Çocuklara kendisini güvende hissedebileceği, güvenli bir alan oluşturmanın önemli olduğunu belirten ve depremle ilgili gerginlik yaşayan çocukların bu durumlarının 1 ay kadar devam etmesinin normal olduğunu söyleyen Prof. Dr. Özyürek; “Çocuklara, yaşadıkları bu olumsuz durumun zaman içerisinde kendiliğinden geçebileceğinin anlatılması ve kontrol duygusunu kaybedebileceğini hissetmesinin normal olduğu söylenmelidir” dedi. Ayrıca çocuklara izinsiz ya da aşırı biçimde sarılmanın uygun olmadığını ifade eden Dr. Özyürek; “Çocuklara temas etmek, onlara sarılmak ve kucaklama elbette çok önemli. Ancak bunu yaparken aşırılıklardan kaçınılmalı. Çocukların sevdikleri ile birlikte olması ve çocuklara şefkatle yaklaşılmaya çalışılmalı. ‘Korkma bu kadar, her şey düzelecek’ gibi yüzeysel olabilecek nasihatlerle çocukların avutulması da yanlış” dedi.
“Çocuğun duygularını anlatması desteklenmeli”
Çocukların olduğu ortamlarda uzunca süren elem dolu konuşmaların yapılmaması gerektiğini ifade eden Dr.
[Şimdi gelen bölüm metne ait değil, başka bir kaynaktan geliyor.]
-- pv_equiv track=rewrite | github.com/juzeon/lexicon-lab | lexicon/search.py | _parse_quantifier
-- ===== SOURCE A (Python) =====
-- def _parse_quantifier(pattern: str, start_pos: int) -> tuple[str, int] | None:
--     """Parse regex quantifier like {n}, {m,n}, {m,}, {,n}.
--
--     Args:
--         pattern: The regex pattern string
--         start_pos: Position of the '{' character
--
--     Returns:
--         Tuple of (quantifier_string, end_position) or None if not a valid quantifier
--
--     Examples:
--         >>> _parse_quantifier("abc{2}def", 3)
--         ("{2}", 5)
--         >>> _parse_quantifier("abc{2,5}def", 3)
--         ("{2,5}", 7)
--     """
--     if start_pos >= len(pattern) or pattern[start_pos] != '{':
--         return None
--
--     end_pos = pattern.find('}', start_pos)
--     if end_pos == -1:
--         return None
--
--     quantifier = pattern[start_pos:end_pos + 1]
--
--     # Validate quantifier format: {n}, {m,n}, {m,}, {,n}
--     inner = quantifier[1:-1]
--     if ',' in inner:
--         parts = inner.split(',')
--         if len(parts) != 2:
--             return None
--         # Validate each part is empty or a number
--         for part in parts:
--             if part and not part.isdigit():
--                 return None
--     elif not inner.isdigit():
--         return None
--
--     return (quantifier, end_pos + 1)
-- ===== SOURCE B (Python) =====
-- def _parse_quantifier(pattern: str, start_pos: int) -> tuple[str, int] | None:
--     """Parse a quantifier like {n}, {m,n}, {m,}, {,n} by a single forward scan."""
--     n = len(pattern)
--     if not (0 <= start_pos < n) or pattern[start_pos] != '{':
--         return None
--     i = start_pos + 1
--     first = i
--     while i < n and pattern[i].isdigit():
--         i += 1
--     if i < n and pattern[i] == ',':
--         i += 1
--         while i < n and pattern[i].isdigit():
--             i += 1
--     elif i == first:
--         return None
--     if i < n and pattern[i] == '}':
--         return (pattern[start_pos:i + 1], i + 1)
--     return None
-- ===== Notes on version B (the rewrite author's own statement) =====
-- stated objective: alternative
-- what changed: A finds the closing '}' with str.find, slices out the inner text and validates it by ',' membership, split(',') and per-part isdigit checks; B is a single forward scan with an index that consumes '{', a digit run, an optional ',' plus second digit run, and '}', never building the inner substring or part list; Pre_ excludes only start_pos < -len(pattern), where A raises IndexError.
-- intended difference: For negative start_pos (with -len <= start_pos) whose wrapped-around position starts a valid quantifier, A returns that quantifier via Python's accidental negative-index wraparound while B returns None; the parameter is documented as 'Position of the { character', so a negative position is not a valid position and None is the intended result. — e.g. on _parse_quantifier("a{2}", -3): A returns some ("{2}", 4), B returns none
import Mathlib
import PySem
-- pv_equiv track=rewrite | github.com/davidflast/dyslexia | check_vowel_insertion.py | check_vowel_insertion
-- ===== SOURCE A (Python) =====
-- vowels = set(["a","e","i","o","u"])
--
-- def check_vowel_insertion(node, input):
--     node_consonants = []
--     input_consonants = []
--     for char in node:
--         if char not in vowels:
--             node_consonants.append(char)
--     for char in input:
--         if char not in vowels:
--             input_consonants.append(char)
--     return node_consonants == input_consonants
-- ===== SOURCE B (Python) =====
-- def check_vowel_insertion(node, input):
--     vowels = "aeiou"
--     i, j = 0, 0
--     while True:
--         while i < len(node) and node[i] in vowels:
--             i += 1
--         while j < len(input) and input[j] in vowels:
--             j += 1
--         if i >= len(node) and j >= len(input):
--             return True
--         if i >= len(node) or j >= len(input):
--             return False
--         if node[i] != input[j]:
--             return False
--         i += 1
--         j += 1
-- ===== Notes on version B (the rewrite author's own statement) =====
-- stated objective: alternative
-- what changed: Replaces A's two filtering passes that build consonant lists plus a list comparison with an interleaved two-pointer scan over the original strings that allocates nothing and stops at the first mismatch.
import Mathlib
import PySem

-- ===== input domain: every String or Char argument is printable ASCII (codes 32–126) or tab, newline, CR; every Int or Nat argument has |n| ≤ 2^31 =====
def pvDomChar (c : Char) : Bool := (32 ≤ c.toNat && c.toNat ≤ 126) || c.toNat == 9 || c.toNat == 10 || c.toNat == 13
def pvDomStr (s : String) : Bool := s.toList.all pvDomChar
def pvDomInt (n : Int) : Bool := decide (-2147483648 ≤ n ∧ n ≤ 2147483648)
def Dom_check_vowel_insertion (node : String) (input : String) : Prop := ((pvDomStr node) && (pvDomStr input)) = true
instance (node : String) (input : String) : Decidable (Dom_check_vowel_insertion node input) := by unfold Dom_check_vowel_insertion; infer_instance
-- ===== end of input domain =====

-- B replaces A's two consonant-list-building passes + list comparison with an
-- allocation-free interleaved two-pointer scan that stops at the first mismatch.

-- ===== PORT A =====
-- the module-level 'vowels' set
def pyVowels : List Char := ['a', 'e', 'i', 'o', 'u']

def check_vowel_insertion (node : String) (input : String) : Bool :=
  -- the two for-loops appending non-vowel chars, then the list comparison
  let node_consonants :=
    node.toList.foldl (fun acc c => if pyVowels.contains c then acc else acc ++ [c]) []
  let input_consonants :=
    input.toList.foldl (fun acc c => if pyVowels.contains c then acc else acc ++ [c]) []
  node_consonants == input_consonants

-- ===== PORT B =====
def isVowelB (c : Char) : Bool := c == 'a' || c == 'e' || c == 'i' || c == 'o' || c == 'u'

-- the inner 'while … in vowels: i += 1' loops: advance past leading vowels
def skipVowels : List Char → List Char
  | [] => []
  | c :: t => if isVowelB c then skipVowels t else c :: t

theorem skipVowels_length_le (xs : List Char) : (skipVowels xs).length ≤ xs.length := by
  induction xs with
  | nil => simp [skipVowels]
  | cons c t ih =>
    simp only [skipVowels]; split
    · simp only [List.length_cons]; omega
    · simp

-- the outer 'while True' loop over the two pointers
def twoPtr (xs ys : List Char) : Bool :=
  match hx : skipVowels xs, hy : skipVowels ys with
  | [], [] => true
  | [], _ :: _ => false
  | _ :: _, [] => false
  | a :: xs', b :: ys' => if a = b then twoPtr xs' ys' else false
termination_by xs.length + ys.length
decreasing_by
  have h1 := skipVowels_length_le xs
  have h2 := skipVowels_length_le ys
  rw [hx] at h1; rw [hy] at h2
  simp at h1 h2; omega

def check_vowel_insertion_alt (node : String) (input : String) : Bool :=
  twoPtr node.toList input.toList

-- ===== PRECONDITION & SPEC =====
def Spec_check_vowel_insertion (node : String) (input : String) (out : Bool) : Prop := out = check_vowel_insertion_alt node input
instance (node : String) (input : String) (out : Bool) : Decidable (Spec_check_vowel_insertion node input out) := by unfold Spec_check_vowel_insertion; infer_instance

-- ===== CLAIM (what is proved, stated in full; the proofs are below) =====
def Claim_equal_check_vowel_insertion : Prop := ∀ (node : String) (input : String), Dom_check_vowel_insertion node input → Spec_check_vowel_insertion node input (check_vowel_insertion node input)

-- ===== LEMMAS AND PROOFS =====

theorem contains_pyVowels (c : Char) : pyVowels.contains c = isVowelB c := by
  simp only [pyVowels, isVowelB, List.contains_cons, List.contains_nil, Bool.or_false]
  ac_rfl

theorem foldl_append_filter (xs : List Char) (acc : List Char) :
    xs.foldl (fun acc c => if pyVowels.contains c then acc else acc ++ [c]) acc
      = acc ++ xs.filter (fun c => !isVowelB c) := by
  induction xs generalizing acc with
  | nil => simp
  | cons c t ih =>
    have hv := contains_pyVowels c
    simp only [List.foldl_cons, List.filter_cons]
    cases h : isVowelB c
    · rw [hv.trans h]; simp only [if_neg Bool.false_ne_true, h]
      rw [ih]; simp
    · rw [hv.trans h]; simp only [if_pos rfl, h]
      rw [ih]; simp

theorem filter_skipVowels (xs : List Char) :
    xs.filter (fun c => !isVowelB c) = (skipVowels xs).filter (fun c => !isVowelB c) := by
  induction xs with
  | nil => rfl
  | cons c t ih =>
    simp only [skipVowels, List.filter_cons]
    cases h : isVowelB c <;> simp [h, ih]

theorem head_skipVowels (xs : List Char) (a : Char) (t : List Char)
    (h : skipVowels xs = a :: t) : isVowelB a = false := by
  induction xs with
  | nil => simp [skipVowels] at h
  | cons c r ih =>
    simp only [skipVowels] at h
    split at h
    · exact ih h
    · next hv => cases h; simpa using hv

theorem twoPtr_eq_filter (xs ys : List Char) :
    twoPtr xs ys = (xs.filter (fun c => !isVowelB c) == ys.filter (fun c => !isVowelB c)) := by
  fun_induction twoPtr xs ys with
  | case1 xs ys hx hy =>
    rw [filter_skipVowels xs, filter_skipVowels ys, hx, hy]; rfl
  | case2 xs ys b ys' hx hy =>
    rw [filter_skipVowels xs, filter_skipVowels ys, hx, hy]
    simp [List.filter_cons, head_skipVowels ys b ys' hy]
  | case3 xs ys a xs' hx hy =>
    rw [filter_skipVowels xs, filter_skipVowels ys, hx, hy]
    simp [List.filter_cons, head_skipVowels xs a xs' hx]
  | case4 xs ys xs' b ys' hy hx ih =>
    rw [filter_skipVowels xs, filter_skipVowels ys, hx, hy]
    simp [List.filter_cons, head_skipVowels xs b xs' hx, head_skipVowels ys b ys' hy, ih]
  | case5 xs ys a xs' b ys' hx hy hab =>
    rw [filter_skipVowels xs, filter_skipVowels ys, hx, hy]
    simp [List.filter_cons, head_skipVowels xs a xs' hx, head_skipVowels ys b ys' hy, hab]

-- ===== VERDICT (by name: the statement is the Claim_ definition above) =====
theorem check_vowel_insertion_spec : Claim_equal_check_vowel_insertion := by
  intro node input _
  unfold Spec_check_vowel_insertion check_vowel_insertion check_vowel_insertion_alt
  rw [twoPtr_eq_filter, foldl_append_filter, foldl_append_filter]
  simp
-- pv_equiv track=rewrite | github.com/catekat16/MusicCatalog_WebCrawler | musiccatalog_webcrawler.py | format_copynum
-- ===== SOURCE A (Python) =====
-- def format_copynum(song_title):
--     string1 = song_title
--     string1 = string1.split("-")
--     string_list = []
--     for string in string1:
--         string_list.append(string.split(" "))
--
--     flatten_list = sum(string_list, [])
--
--     length = 0
--     for i in range(len(flatten_list)):
--         length += len(flatten_list[i])
--
--     song_name = ""
--
--     for index in range(len(flatten_list)):
--         if index == 0:
--             song_name += flatten_list[index]
--             for j in range(12-length):
--                 song_name += "0"
--             continue
--         song_name += flatten_list[index]
--
--     return song_name
-- ===== SOURCE B (Python) =====
-- def format_copynum(song_title):
--     # single state-machine pass over characters; no splitting at all
--     head = []
--     tail = []
--     seen_delim = False
--     for ch in song_title:
--         if ch == '-' or ch == ' ':
--             seen_delim = True
--         elif seen_delim:
--             tail.append(ch)
--         else:
--             head.append(ch)
--     pad = '0' * (12 - len(head) - len(tail))
--     return ''.join(head) + pad + ''.join(tail)
-- ===== Notes on version B (the rewrite author's own statement) =====
-- stated objective: alternative
-- what changed: B replaces A's split-on-'-' / split-on-' ' tokenization, flattening and index loops with a single character-level state-machine pass that accumulates the pre-first-delimiter prefix and the remaining non-delimiter characters, then pads with zeros.
import Mathlib
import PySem

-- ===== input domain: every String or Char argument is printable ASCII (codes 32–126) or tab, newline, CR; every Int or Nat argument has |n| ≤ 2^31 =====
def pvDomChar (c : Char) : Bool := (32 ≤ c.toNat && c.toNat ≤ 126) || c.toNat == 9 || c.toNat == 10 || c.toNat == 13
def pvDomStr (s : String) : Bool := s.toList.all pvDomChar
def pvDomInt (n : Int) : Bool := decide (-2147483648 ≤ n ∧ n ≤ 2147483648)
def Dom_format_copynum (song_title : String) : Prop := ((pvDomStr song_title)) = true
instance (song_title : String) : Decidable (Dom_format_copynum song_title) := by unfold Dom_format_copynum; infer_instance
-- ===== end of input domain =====

-- B replaces A's split/flatten/index-loop pipeline by one character-level state-machine
-- pass (head before first delimiter, remaining non-delimiter chars, zero padding) (objective: alternative).

-- ===== PORT A =====
def format_copynum (song_title : String) : String :=
  let string1 : List (List Char) := PySem.Chars.splitOn song_title.toList ['-']
  let string_list : List (List (List Char)) :=
    string1.foldl (fun acc st => acc ++ [PySem.Chars.splitOn st [' ']]) []
  let flatten_list : List (List Char) := string_list.foldl (fun acc x => acc ++ x) []
  let length : Int :=
    (PySem.List.pyRange 0 (flatten_list.length : Int) 1).foldl
      (fun acc i => acc + ((PySem.List.pyGetD flatten_list i []).length : Int)) 0
  let song_name : List Char :=
    (PySem.List.pyRange 0 (flatten_list.length : Int) 1).foldl
      (fun song index =>
        if index == 0 then
          (PySem.List.pyRange 0 (12 - length) 1).foldl (fun s _ => s ++ ['0'])
            (song ++ PySem.List.pyGetD flatten_list index [])
        else song ++ PySem.List.pyGetD flatten_list index []) []
  String.ofList song_name

-- ===== PORT B =====
-- the loop body of B's single pass: state = (head, tail, seen_delim)
def pvStep (st : List Char × List Char × Bool) (ch : Char) : List Char × List Char × Bool :=
  if ch = '-' ∨ ch = ' ' then (st.1, st.2.1, true)
  else if st.2.2 then (st.1, st.2.1 ++ [ch], st.2.2)
  else (st.1 ++ [ch], st.2.1, st.2.2)

def format_copynum_alt (song_title : String) : String :=
  let r := song_title.toList.foldl pvStep ([], [], false)
  String.ofList
    (r.1 ++ List.replicate ((12 - (r.1.length : Int) - (r.2.1.length : Int)).toNat) '0' ++ r.2.1)

-- ===== PRECONDITION & SPEC =====
def Spec_format_copynum (song_title : String) (out : String) : Prop := out = format_copynum_alt song_title
instance (song_title : String) (out : String) : Decidable (Spec_format_copynum song_title out) := by unfold Spec_format_copynum; infer_instance

-- ===== CLAIM (what is proved, stated in full; the proofs are below) =====
def Claim_equal_format_copynum : Prop := ∀ (song_title : String), Dom_format_copynum song_title → Spec_format_copynum song_title (format_copynum song_title)

-- ===== LEMMAS AND PROOFS =====

-- prepend a char to the first piece (pieces are always nonempty, the [] case is unreachable)
def pvConsH (x : Char) : List (List Char) → List (List Char)
  | [] => [[x]]
  | h :: t => (x :: h) :: t

-- split on a single delimiter char, structurally
def pvSplit1 (c : Char) : List Char → List (List Char)
  | [] => [[]]
  | x :: xs => if x = c then [] :: pvSplit1 c xs else pvConsH x (pvSplit1 c xs)

-- split on either '-' or ' '
def pvSplit2 : List Char → List (List Char)
  | [] => [[]]
  | x :: xs => if x = '-' ∨ x = ' ' then [] :: pvSplit2 xs else pvConsH x (pvSplit2 xs)

theorem pvSplit1_ne_nil (c : Char) (l : List Char) : pvSplit1 c l ≠ [] := by
  cases l with
  | nil => simp [pvSplit1]
  | cons x xs =>
    simp only [pvSplit1]
    split
    · simp
    · cases h : pvSplit1 c xs with
      | nil => simp [pvConsH]
      | cons a t => simp [pvConsH]

theorem pvSplit2_ne_nil (l : List Char) : pvSplit2 l ≠ [] := by
  cases l with
  | nil => simp [pvSplit2]
  | cons x xs =>
    simp only [pvSplit2]
    split
    · simp
    · cases h : pvSplit2 xs with
      | nil => simp [pvConsH]
      | cons a t => simp [pvConsH]

theorem pvSplitOn_go_single (c : Char) :
    ∀ (l : List Char) (fuel : Nat) (cur : List Char) (acc : List (List Char)),
      l.length < fuel →
      PySem.Chars.splitOn.go [c] fuel l cur acc =
        acc.reverse ++ (match pvSplit1 c l with
                        | [] => [cur.reverse]
                        | h :: t => (cur.reverse ++ h) :: t) := by
  intro l
  induction l with
  | nil =>
    intro fuel cur acc h
    cases fuel with
    | zero => omega
    | succ f => simp [PySem.Chars.splitOn.go, pvSplit1]
  | cons x xs ih =>
    intro fuel cur acc h
    cases fuel with
    | zero => omega
    | succ f =>
      by_cases hx : x = c
      · subst hx
        have hpre : [x].isPrefixOf (x :: xs) = true := by simp [List.isPrefixOf]
        simp only [PySem.Chars.splitOn.go, hpre, if_true]
        rw [show List.drop [x].length (x :: xs) = xs from rfl]
        rw [ih f [] (List.reverse cur :: acc) (by simpa using Nat.lt_of_succ_lt_succ h)]
        simp only [pvSplit1]
        cases hs : pvSplit1 x xs with
        | nil => exact absurd hs (pvSplit1_ne_nil x xs)
        | cons a t => simp
      · have hpre : [c].isPrefixOf (x :: xs) = false := by
          simp [List.isPrefixOf]
          intro hcx; exact absurd hcx.symm hx
        simp only [PySem.Chars.splitOn.go, hpre, Bool.false_eq_true, if_false]
        rw [ih f (x :: cur) acc (by simpa using Nat.lt_of_succ_lt_succ h)]
        simp only [pvSplit1, if_neg hx]
        cases hs : pvSplit1 c xs with
        | nil => exact absurd hs (pvSplit1_ne_nil c xs)
        | cons a t => simp [pvConsH]

theorem pvSplitOn_single (c : Char) (l : List Char) :
    PySem.Chars.splitOn l [c] = pvSplit1 c l := by
  have := pvSplitOn_go_single c l (l.length + 1) [] [] (by omega)
  simp only [PySem.Chars.splitOn] at *
  rw [this]
  cases hs : pvSplit1 c l with
  | nil => exact absurd hs (pvSplit1_ne_nil c l)
  | cons a t => simp

theorem pvConsH_append (x : Char) (a b : List (List Char)) (h : a ≠ []) :
    pvConsH x a ++ b = pvConsH x (a ++ b) := by
  cases a with
  | nil => exact absurd rfl h
  | cons h t => simp [pvConsH]

-- A's flatten of per-piece splits equals the two-delimiter split
theorem pvA_tokens (l : List Char) :
    ((pvSplit1 '-' l).map (pvSplit1 ' ')).flatten = pvSplit2 l := by
  induction l with
  | nil => rfl
  | cons x xs ih =>
    by_cases hx : x = '-'
    · subst hx
      simp only [pvSplit1, pvSplit2]
      simp [pvSplit1, ih]
    · simp only [pvSplit1, if_neg hx, pvSplit2]
      cases hs : pvSplit1 '-' xs with
      | nil => exact absurd hs (pvSplit1_ne_nil '-' xs)
      | cons a t =>
        rw [hs] at ih
        simp only [pvConsH, List.map_cons, List.flatten_cons]
        by_cases hsp : x = ' '
        · subst hsp
          simp only [pvSplit1]
          simp only [List.map_cons, List.flatten_cons] at ih
          simp [ih, hx]
        · simp only [pvSplit1, hx, hsp, or_self, if_false]
          simp only [List.map_cons, List.flatten_cons] at ih
          rw [← ih]
          rw [pvConsH_append x _ _ (pvSplit1_ne_nil ' ' a)]
          cases pvSplit1 ' ' a ++ (List.map (pvSplit1 ' ') t).flatten <;> rfl

theorem pvFoldl_append_flatten {α : Type} (l : List (List α)) (acc : List α) :
    l.foldl (fun acc x => acc ++ x) acc = acc ++ l.flatten := by
  induction l generalizing acc with
  | nil => simp
  | cons a t ih => simp [ih, List.append_assoc]

theorem pvZeros_fold (r : List Int) (init : List Char) :
    r.foldl (fun s _ => s ++ ['0']) init = init ++ List.replicate r.length '0' := by
  induction r generalizing init with
  | nil => simp
  | cons a t ih =>
    rw [List.foldl_cons, ih, List.append_assoc, List.singleton_append, ← List.replicate_succ,
      List.length_cons]

theorem pvLen_fold (l : List (List Char)) (acc : Int) :
    l.foldl (fun acc p => acc + (p.length : Int)) acc = acc + (l.flatten.length : Int) := by
  induction l generalizing acc with
  | nil => simp
  | cons a t ih => simp [ih]; omega

theorem pvTail_fold (xs : List (List Char)) (r : List Int) (acc : List Char)
    (len : Int)
    (hr : ∀ i ∈ r, i ≠ 0) :
    r.foldl (fun song index =>
        if index == 0 then
          (PySem.List.pyRange 0 (12 - len) 1).foldl (fun s _ => s ++ ['0'])
            (song ++ PySem.List.pyGetD xs index [])
        else song ++ PySem.List.pyGetD xs index []) acc
      = acc ++ (r.map (fun j => PySem.List.pyGetD xs j [])).flatten := by
  induction r generalizing acc with
  | nil => simp
  | cons a t ih =>
    have ha : a ≠ 0 := hr a (by simp)
    simp only [beq_iff_eq] at ih ⊢
    simp only [List.foldl_cons, if_neg ha, List.map_cons, List.flatten_cons]
    rw [ih _ (fun i hi => hr i (by simp [hi]))]
    simp [List.append_assoc]

-- the non-delimiter characters of l are the flatten of its two-delimiter split
theorem pvFlatten_split2 (l : List Char) :
    (pvSplit2 l).flatten = l.filter (fun x => !(x == '-' || x == ' ')) := by
  induction l with
  | nil => rfl
  | cons x xs ih =>
    by_cases hx : x = '-' ∨ x = ' '
    · simp only [pvSplit2, if_pos hx, List.flatten_cons, List.nil_append, ih]
      rcases hx with h | h <;> subst h <;> simp
    · push_neg at hx
      simp only [pvSplit2, if_neg (by tauto : ¬(x = '-' ∨ x = ' '))]
      cases hs : pvSplit2 xs with
      | nil => exact absurd hs (pvSplit2_ne_nil xs)
      | cons a t =>
        rw [hs] at ih
        rw [show List.filter (fun x => !(x == '-' || x == ' ')) (x :: xs)
            = x :: List.filter (fun x => !(x == '-' || x == ' ')) xs from by
          simp [List.filter_cons, hx.1, hx.2]]
        simp only [pvConsH]
        rw [List.flatten_cons, List.cons_append, ← List.flatten_cons, ih]

-- after the first delimiter, the scan only appends non-delimiter chars to tail
theorem pvScan_true (l : List Char) (h t : List Char) :
    l.foldl pvStep (h, t, true) =
      (h, t ++ l.filter (fun x => !(x == '-' || x == ' ')), true) := by
  induction l generalizing t with
  | nil => simp
  | cons x xs ih =>
    by_cases hx : x = '-' ∨ x = ' '
    · simp only [List.foldl_cons, pvStep, if_pos hx, ih]
      rcases hx with hh | hh <;> subst hh <;> simp
    · push_neg at hx
      simp only [List.foldl_cons, pvStep, if_neg (by tauto : ¬(x = '-' ∨ x = ' '))]
      simp [ih, List.filter_cons, hx.1, hx.2]

-- before any delimiter, the scan computes the head token and the flattened rest
theorem pvScan_false (l : List Char) (h t : List Char) :
    l.foldl pvStep (h, t, false) =
      (h ++ (pvSplit2 l).headD [], t ++ (pvSplit2 l).tail.flatten,
        !(pvSplit2 l).tail.isEmpty) := by
  induction l generalizing h with
  | nil => simp [pvSplit2]
  | cons x xs ih =>
    by_cases hx : x = '-' ∨ x = ' '
    · simp only [List.foldl_cons, pvStep, if_pos hx]
      rw [pvScan_true]
      simp only [pvSplit2, if_pos hx, List.headD_cons, List.tail_cons]
      rw [pvFlatten_split2]
      cases hs : pvSplit2 xs with
      | nil => exact absurd hs (pvSplit2_ne_nil xs)
      | cons a t' => simp
    · push_neg at hx
      simp only [List.foldl_cons, pvStep,
        if_neg (by tauto : ¬(x = '-' ∨ x = ' ')), Bool.false_eq_true, if_false]
      rw [ih]
      simp only [pvSplit2, if_neg (by tauto : ¬(x = '-' ∨ x = ' '))]
      cases hs : pvSplit2 xs with
      | nil => exact absurd hs (pvSplit2_ne_nil xs)
      | cons a t' => simp [pvConsH]

-- ===== VERDICT (by name: the statement is the Claim_ definition above) =====
theorem format_copynum_spec : Claim_equal_format_copynum := by
  intro song_title _
  unfold Spec_format_copynum format_copynum format_copynum_alt
  simp only []
  set l := song_title.toList with hl
  have hA : ((PySem.Chars.splitOn l ['-']).foldl
      (fun acc st => acc ++ [PySem.Chars.splitOn st [' ']]) []).foldl
      (fun acc x => acc ++ x) [] = pvSplit2 l := by
    rw [PySem.List.foldl_append_singleton_eq_map]
    rw [pvFoldl_append_flatten]
    simp only [List.nil_append]
    rw [pvSplitOn_single]
    have : (pvSplit1 '-' l).map (fun st => PySem.Chars.splitOn st [' '])
         = (pvSplit1 '-' l).map (pvSplit1 ' ') := by
      apply List.map_congr_left; intro a _; exact pvSplitOn_single ' ' a
    rw [this, pvA_tokens]
  rw [hA, pvScan_false]
  cases htok : pvSplit2 l with
  | nil => exact absurd htok (pvSplit2_ne_nil l)
  | cons t rest =>
    rw [PySem.List.foldl_pyRange_zero_pyGetD' (t :: rest) ([] : List Char)
        (fun acc p => acc + (p.length : Int)) 0]
    rw [pvLen_fold]
    rw [PySem.List.pyRange_one_cons (a := 0) (b := (((t :: rest).length : Nat) : Int))
        (by exact_mod_cast Nat.succ_pos rest.length)]
    simp only [List.foldl_cons, beq_self_eq_true, if_true]
    rw [pvZeros_fold, pvTail_fold _ _ _ _
        (fun i hi => by
          have := (PySem.List.mem_pyRange_one).1 hi
          omega)]
    have hmap := PySem.List.map_pyGetD_pyRange (t :: rest) ([] : List Char) (a := 1) (by omega)
    simp only [zero_add, List.nil_append, PySem.List.pyGetD_zero_cons, List.tail_cons,
      PySem.List.length_pyRange_one] at hmap ⊢
    simp only [PySem.List.len_eq, Int.toNat_one] at hmap
    rw [hmap]
    simp [List.flatten_cons, List.append_assoc]
    congr 2
    omega
-- pv_equiv track=rewrite | github.com/zejiran/python-for-cats | !awesome_challenges/challenges_vol4.py | hacer_la_vaca
-- ===== SOURCE A (Python) =====
-- def hacer_la_vaca(salon: list, vaca: str) -> tuple:
--     """ Vaca de Cumpleaños
--     Parámetros:
--       salon (list): Matriz que representa el salón de estudiantes y con enteros que representan cuanto
--                     dinero aportarán
--       vaca (str): Cadena que indica qué vaca se está realizando, esta puede ser 'botella' o 'pastel'
--     Retorno:
--       tuple: Tupla cuya primera posición es un str de la forma 'Hay Vaca' si se alcanzó la vaca, y 'No Alcanza'
--              de lo contrario, y las siguientes dos posiciones son las coordenadas del estudiante qué más dinero
--              aportó.
--     """
--     el_rico = [0, 0]
--     regalon_del_rico = 0
--     hay_vaca = False
--     if vaca == 'botella':
--         recolecta = 120000
--     elif vaca == 'pastel':
--         recolecta = 35000
--     else:
--         recolecta = -1000000000000000
--     i = 0
--     while i < len(salon):
--         j = 0
--         while j < len(salon[i]):
--             aporte_estudiante = salon[i][j]
--             # Verificar el mayor aporte.
--             if regalon_del_rico < aporte_estudiante:
--                 regalon_del_rico = aporte_estudiante
--                 el_rico = [i, j]
--             # Restar a la vaca.
--             recolecta -= aporte_estudiante
--             if recolecta <= 0 and recolecta != -1000000000000000:
--                 hay_vaca = True
--             else:
--                 hay_vaca = False
--             j += 1
--         i += 1
--     if hay_vaca:
--         retorno = 'Hay Vaca'
--     else:
--         retorno = 'No Alcanza'
--     el_rico.insert(0, retorno)
--     return tuple(el_rico)
-- ===== SOURCE B (Python) =====
-- def hacer_la_vaca(salon: list, vaca: str) -> tuple:
--     if vaca == 'botella':
--         recolecta = 120000
--     elif vaca == 'pastel':
--         recolecta = 35000
--     else:
--         recolecta = -1000000000000000
--     cells = [(i, j, v) for i, row in enumerate(salon) for j, v in enumerate(row)]
--     restante = recolecta - sum(v for _, _, v in cells)
--     retorno = 'Hay Vaca' if (restante <= 0 and restante != -1000000000000000) else 'No Alcanza'
--     mayor = max((v for _, _, v in cells), default=0)
--     if mayor > 0:
--         i, j = next((i, j) for i, j, v in cells if v == mayor)
--     else:
--         i, j = 0, 0
--     return (retorno, i, j)
-- ===== Notes on version B (the rewrite author's own statement) =====
-- stated objective: simpler
-- what changed: B replaces A's nested while loops with four pieces of running state (running argmax, per-cell re-computed 'hay_vaca' flag, running remainder) by a flat list of (i,j,v) cells, a closed-form threshold test on the total sum, and max-then-first-occurrence lookup for the richest coordinates.
import Mathlib
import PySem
Özyürek; “Çocuğun duygularını anlatması ve paylaşması desteklenmeli ve aileler bunu yaparken de zorlayıcı olmaktan kaçınmalıdır. Ayrıca acıma, fazla ilgi gösterme, duyguların irdelenmesi gibi olumsuz davranışlar sergilenmemelidir. Her insanın olumsuz bir durum karşısında vereceği tepki farklı olacaktır. Her çocuk / öğrenci kendisine özgü tepkiler verebilir. Bu sebeple çocuklar arasındaki bireysel farklılıklara saygı duyulmalıdır. Ayrıca, sohbet sırasında çocukların hızına ve isteğine uyum sağlamak önemli, çocuk depremden konuşmak istemiyorsa istediği konudan konuşmaya devam edilmeli, sessiz kalırsa da sessiz kalınması gerekir” şeklinde konuştu.
“Koruyucu aileler, örselenmiş çocuklara karşı dikkatli davranmalı”
Koruyucu aile olmak isteyenlerin de dikkat etmesi gereken önemli noktalar olduğunu söyleyen Prof. Dr. Özyürek; “Her şeyden önce onun sizlere ve ailenize uyum sağlama isteğine yardımcı olmalısınız. Bu açıdan yanında güven duyduğu kişilerin olması ve güvenli yerlerde bulunduğunu hissetmesi çocuk açısından önemlidir. Çocuğun yaşı ile orantılı şekilde iletişime geçmenin, güvenilir ve içten bir şekilde göz kontağı kurmak önemli ve bunu yaparken de beden dilinin de saygılı ve şefkatli olması gerekir” ifadelerini kullandı. Özyürek; “Çocuk eğer istiyorsa, geldiği yer, geçmişi, okul arkadaşları, öğretmeni, neleri sevdiği, hangi oyunları oynadıkları, oyuncakları, vb. hakkında sohbetler edilmesi yararlıdır. Ancak geldiği aile ve bölgenin kültürüne uygun davranışları, alışkanlıkları, şivesi, vb. karakteristik özelliklerine saygı duyulmalı” dedi.
“Koruyucu aile yanına yerleştirilmiş çocuklara empatiyle yaklaşılmalı”
Koruyucu aile yanına yerleştirilmiş çocuklara empatiyle yaklaşılması, onlara karşı sabırlı ve duyarlı olunması gerektiğini söyleyen Prof. Dr. Özyürek; “Çünkü depremlerin etkisiyle örselenmiş, ayrılmak zorunda kaldığı aile, mahalle ve okulu için yoğun biçimde endişelenmiş ve ailenizle yaşamaya başladıktan sonra yeni belirsizliklerle karşılaşmış olabilir. Koruyucu ailelerin bu konuda dikkatli davranması gereklidir” şeklinde konuştu. Özyürek son olarak, “Eğer yakınlarını kaybeden ve yas tutan çocuklara bakım vermeniz gerekiyorsa, bir ruh sağlığı uzmanı ile görüşüp ortak hareket etmelisiniz” ifadelerini kullandı.